Description of the task: Quote the entries below from the line with "t => simp [pv_foldl_append]" through the line with "List.zipWith (· * ·) l", both ends included, and only those lines.

[Extracted data entries]
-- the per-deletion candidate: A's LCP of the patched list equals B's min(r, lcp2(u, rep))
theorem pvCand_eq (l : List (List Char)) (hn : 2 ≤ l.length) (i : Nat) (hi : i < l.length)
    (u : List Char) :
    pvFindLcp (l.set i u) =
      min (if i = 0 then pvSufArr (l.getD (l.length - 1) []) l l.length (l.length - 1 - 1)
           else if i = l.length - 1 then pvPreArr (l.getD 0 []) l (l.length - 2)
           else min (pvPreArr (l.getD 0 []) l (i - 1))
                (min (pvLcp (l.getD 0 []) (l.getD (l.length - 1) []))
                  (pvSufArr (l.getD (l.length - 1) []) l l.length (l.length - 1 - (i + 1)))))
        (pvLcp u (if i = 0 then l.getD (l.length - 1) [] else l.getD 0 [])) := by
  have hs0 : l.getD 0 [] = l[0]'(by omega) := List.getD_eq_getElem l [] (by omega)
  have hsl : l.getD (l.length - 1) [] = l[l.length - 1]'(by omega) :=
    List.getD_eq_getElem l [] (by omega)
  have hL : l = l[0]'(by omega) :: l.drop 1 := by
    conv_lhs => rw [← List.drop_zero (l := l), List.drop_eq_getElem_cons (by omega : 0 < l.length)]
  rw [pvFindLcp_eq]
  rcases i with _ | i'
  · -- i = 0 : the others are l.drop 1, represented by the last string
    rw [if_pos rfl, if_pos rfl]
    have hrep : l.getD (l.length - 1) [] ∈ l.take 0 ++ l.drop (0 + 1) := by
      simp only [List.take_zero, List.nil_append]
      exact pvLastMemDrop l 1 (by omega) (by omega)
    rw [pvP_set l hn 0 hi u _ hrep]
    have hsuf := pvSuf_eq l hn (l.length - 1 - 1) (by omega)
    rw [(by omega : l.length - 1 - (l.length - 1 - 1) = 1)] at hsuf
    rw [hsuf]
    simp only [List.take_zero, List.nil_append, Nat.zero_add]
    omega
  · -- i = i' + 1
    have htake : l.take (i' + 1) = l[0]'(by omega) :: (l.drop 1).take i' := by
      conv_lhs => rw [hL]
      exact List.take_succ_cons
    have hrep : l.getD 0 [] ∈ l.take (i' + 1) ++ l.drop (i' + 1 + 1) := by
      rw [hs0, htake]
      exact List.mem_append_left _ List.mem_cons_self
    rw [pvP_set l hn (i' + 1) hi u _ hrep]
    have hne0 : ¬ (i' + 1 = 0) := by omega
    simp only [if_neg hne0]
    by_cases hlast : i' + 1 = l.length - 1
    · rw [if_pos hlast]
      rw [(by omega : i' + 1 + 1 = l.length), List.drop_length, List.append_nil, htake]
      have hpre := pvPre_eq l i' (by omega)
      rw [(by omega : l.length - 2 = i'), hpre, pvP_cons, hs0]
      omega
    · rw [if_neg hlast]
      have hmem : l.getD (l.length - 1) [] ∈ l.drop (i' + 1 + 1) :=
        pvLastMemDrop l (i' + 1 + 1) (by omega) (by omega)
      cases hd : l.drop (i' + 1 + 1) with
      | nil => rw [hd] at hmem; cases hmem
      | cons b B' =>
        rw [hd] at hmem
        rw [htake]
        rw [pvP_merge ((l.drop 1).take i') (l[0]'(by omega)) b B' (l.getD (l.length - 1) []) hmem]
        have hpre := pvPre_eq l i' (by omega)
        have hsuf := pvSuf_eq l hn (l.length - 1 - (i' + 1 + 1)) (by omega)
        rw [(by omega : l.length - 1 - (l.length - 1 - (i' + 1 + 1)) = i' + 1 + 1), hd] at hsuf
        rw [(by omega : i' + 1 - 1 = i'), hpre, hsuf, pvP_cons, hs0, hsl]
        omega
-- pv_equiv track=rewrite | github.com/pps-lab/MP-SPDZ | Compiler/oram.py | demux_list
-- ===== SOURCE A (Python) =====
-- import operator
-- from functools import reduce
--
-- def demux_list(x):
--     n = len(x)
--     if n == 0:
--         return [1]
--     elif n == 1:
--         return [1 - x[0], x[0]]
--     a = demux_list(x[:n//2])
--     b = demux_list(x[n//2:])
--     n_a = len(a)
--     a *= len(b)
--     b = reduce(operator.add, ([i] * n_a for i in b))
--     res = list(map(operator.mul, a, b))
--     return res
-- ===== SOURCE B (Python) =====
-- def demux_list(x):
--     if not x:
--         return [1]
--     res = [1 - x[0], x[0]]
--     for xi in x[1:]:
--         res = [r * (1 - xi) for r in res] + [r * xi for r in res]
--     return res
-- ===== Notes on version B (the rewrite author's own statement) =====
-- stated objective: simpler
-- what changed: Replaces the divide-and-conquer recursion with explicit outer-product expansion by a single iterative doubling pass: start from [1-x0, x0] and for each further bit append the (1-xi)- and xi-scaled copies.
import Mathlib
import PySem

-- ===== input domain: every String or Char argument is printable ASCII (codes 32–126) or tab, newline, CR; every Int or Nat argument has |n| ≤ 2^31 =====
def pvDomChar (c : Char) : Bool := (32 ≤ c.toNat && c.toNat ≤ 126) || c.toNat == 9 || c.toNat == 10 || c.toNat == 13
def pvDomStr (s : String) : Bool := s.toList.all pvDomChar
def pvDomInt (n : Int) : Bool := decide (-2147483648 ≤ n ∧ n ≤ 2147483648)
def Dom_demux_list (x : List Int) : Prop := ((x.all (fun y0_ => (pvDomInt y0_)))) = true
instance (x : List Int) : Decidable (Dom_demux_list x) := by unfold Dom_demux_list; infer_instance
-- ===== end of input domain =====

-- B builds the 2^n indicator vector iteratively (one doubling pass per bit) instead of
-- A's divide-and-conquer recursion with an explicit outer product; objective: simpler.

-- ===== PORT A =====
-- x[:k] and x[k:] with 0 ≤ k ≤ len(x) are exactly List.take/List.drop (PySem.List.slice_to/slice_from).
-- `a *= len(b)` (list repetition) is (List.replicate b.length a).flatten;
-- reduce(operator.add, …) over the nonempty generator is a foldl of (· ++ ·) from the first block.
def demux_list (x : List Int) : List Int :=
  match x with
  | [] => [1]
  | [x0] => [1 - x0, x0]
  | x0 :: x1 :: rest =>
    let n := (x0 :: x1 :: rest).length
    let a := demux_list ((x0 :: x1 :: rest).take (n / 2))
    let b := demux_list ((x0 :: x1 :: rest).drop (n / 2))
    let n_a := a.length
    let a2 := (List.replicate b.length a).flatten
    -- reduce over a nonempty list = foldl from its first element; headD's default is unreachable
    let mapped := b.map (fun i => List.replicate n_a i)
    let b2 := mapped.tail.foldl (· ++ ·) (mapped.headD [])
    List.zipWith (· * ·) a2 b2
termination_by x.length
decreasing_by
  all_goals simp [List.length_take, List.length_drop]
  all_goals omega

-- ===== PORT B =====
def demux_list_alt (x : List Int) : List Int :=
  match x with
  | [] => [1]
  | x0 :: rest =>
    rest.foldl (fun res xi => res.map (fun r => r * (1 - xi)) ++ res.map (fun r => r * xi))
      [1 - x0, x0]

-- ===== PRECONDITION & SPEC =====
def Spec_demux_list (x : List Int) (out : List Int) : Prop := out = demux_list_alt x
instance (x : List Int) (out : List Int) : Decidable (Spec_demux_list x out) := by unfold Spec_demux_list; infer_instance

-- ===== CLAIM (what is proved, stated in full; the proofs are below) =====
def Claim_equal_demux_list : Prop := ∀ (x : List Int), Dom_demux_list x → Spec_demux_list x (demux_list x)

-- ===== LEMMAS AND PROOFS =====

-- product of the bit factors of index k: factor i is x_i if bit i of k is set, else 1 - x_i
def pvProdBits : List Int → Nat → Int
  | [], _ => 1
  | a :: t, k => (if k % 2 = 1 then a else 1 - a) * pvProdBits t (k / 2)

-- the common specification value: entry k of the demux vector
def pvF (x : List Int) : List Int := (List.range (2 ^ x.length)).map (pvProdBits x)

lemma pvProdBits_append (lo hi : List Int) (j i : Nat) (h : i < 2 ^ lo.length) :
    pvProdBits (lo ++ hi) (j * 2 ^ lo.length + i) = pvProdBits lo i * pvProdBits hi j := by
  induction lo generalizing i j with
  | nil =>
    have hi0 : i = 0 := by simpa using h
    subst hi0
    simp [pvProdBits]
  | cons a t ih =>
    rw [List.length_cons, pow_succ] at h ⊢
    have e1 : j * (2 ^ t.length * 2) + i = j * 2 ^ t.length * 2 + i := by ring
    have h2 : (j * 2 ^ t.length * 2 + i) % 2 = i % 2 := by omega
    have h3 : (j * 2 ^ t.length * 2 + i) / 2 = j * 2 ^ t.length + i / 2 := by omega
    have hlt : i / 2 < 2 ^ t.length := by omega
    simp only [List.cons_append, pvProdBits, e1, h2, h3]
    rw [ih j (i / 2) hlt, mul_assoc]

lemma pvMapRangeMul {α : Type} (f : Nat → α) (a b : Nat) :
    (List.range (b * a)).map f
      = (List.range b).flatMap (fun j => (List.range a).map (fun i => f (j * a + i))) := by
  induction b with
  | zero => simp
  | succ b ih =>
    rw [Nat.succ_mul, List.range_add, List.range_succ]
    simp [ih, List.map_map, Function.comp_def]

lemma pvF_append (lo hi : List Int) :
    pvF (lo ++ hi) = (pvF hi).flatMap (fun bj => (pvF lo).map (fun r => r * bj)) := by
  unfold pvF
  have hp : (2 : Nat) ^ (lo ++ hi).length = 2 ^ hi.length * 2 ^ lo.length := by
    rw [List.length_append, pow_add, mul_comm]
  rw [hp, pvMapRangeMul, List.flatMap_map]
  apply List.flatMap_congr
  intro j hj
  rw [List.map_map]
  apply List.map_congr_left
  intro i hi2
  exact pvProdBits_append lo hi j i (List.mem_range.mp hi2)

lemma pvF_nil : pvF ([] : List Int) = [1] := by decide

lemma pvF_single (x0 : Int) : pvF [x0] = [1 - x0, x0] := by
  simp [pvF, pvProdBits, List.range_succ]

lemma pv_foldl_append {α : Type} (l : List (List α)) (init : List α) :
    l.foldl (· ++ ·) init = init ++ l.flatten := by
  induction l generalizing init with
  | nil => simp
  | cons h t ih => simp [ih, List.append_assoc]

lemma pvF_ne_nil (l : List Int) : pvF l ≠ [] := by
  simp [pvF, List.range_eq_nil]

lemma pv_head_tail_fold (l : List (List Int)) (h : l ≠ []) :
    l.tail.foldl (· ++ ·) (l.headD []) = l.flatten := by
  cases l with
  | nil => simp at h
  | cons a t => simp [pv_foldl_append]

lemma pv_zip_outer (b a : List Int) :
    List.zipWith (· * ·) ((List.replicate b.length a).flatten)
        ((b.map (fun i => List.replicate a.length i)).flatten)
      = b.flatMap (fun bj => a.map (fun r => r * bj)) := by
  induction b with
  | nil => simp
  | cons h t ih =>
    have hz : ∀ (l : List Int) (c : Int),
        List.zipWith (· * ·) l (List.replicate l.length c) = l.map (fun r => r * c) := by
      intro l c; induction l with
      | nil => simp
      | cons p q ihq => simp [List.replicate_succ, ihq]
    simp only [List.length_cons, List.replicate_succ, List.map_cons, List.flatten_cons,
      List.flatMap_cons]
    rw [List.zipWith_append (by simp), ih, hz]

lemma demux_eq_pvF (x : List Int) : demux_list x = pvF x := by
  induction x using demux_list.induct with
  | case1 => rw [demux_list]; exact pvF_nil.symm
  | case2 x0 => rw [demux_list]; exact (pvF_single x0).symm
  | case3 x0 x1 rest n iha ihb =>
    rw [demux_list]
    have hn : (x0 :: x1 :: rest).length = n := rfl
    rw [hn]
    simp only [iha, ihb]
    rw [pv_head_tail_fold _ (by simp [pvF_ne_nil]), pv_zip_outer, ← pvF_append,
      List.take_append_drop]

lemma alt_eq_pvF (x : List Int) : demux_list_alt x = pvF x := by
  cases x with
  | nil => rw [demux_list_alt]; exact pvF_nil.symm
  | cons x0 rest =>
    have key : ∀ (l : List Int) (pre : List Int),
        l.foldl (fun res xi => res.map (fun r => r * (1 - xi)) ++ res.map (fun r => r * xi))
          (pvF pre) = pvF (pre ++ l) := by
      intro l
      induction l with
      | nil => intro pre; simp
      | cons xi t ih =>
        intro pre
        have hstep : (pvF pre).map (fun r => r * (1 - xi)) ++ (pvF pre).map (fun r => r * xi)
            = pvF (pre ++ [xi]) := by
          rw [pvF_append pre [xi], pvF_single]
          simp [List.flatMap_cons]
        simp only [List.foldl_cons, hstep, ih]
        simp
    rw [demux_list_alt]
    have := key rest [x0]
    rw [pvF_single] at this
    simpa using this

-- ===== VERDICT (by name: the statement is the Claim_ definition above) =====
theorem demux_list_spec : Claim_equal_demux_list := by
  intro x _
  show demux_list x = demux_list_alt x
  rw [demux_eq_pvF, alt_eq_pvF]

Your solution:
  | cons a t => simp [pv_foldl_append]

lemma pv_zip_outer (b a : List Int) :
    List.zipWith (· * ·) ((List.replicate b.length a).flatten)
        ((b.map (fun i => List.replicate a.length i)).flatten)
      = b.flatMap (fun bj => a.map (fun r => r * bj)) := by
  induction b with
  | nil => simp
  | cons h t ih =>
    have hz : ∀ (l : List Int) (c : Int),
        List.zipWith (· * ·) l (List.replicate l.length c) = l.map (fun r => r * c) := by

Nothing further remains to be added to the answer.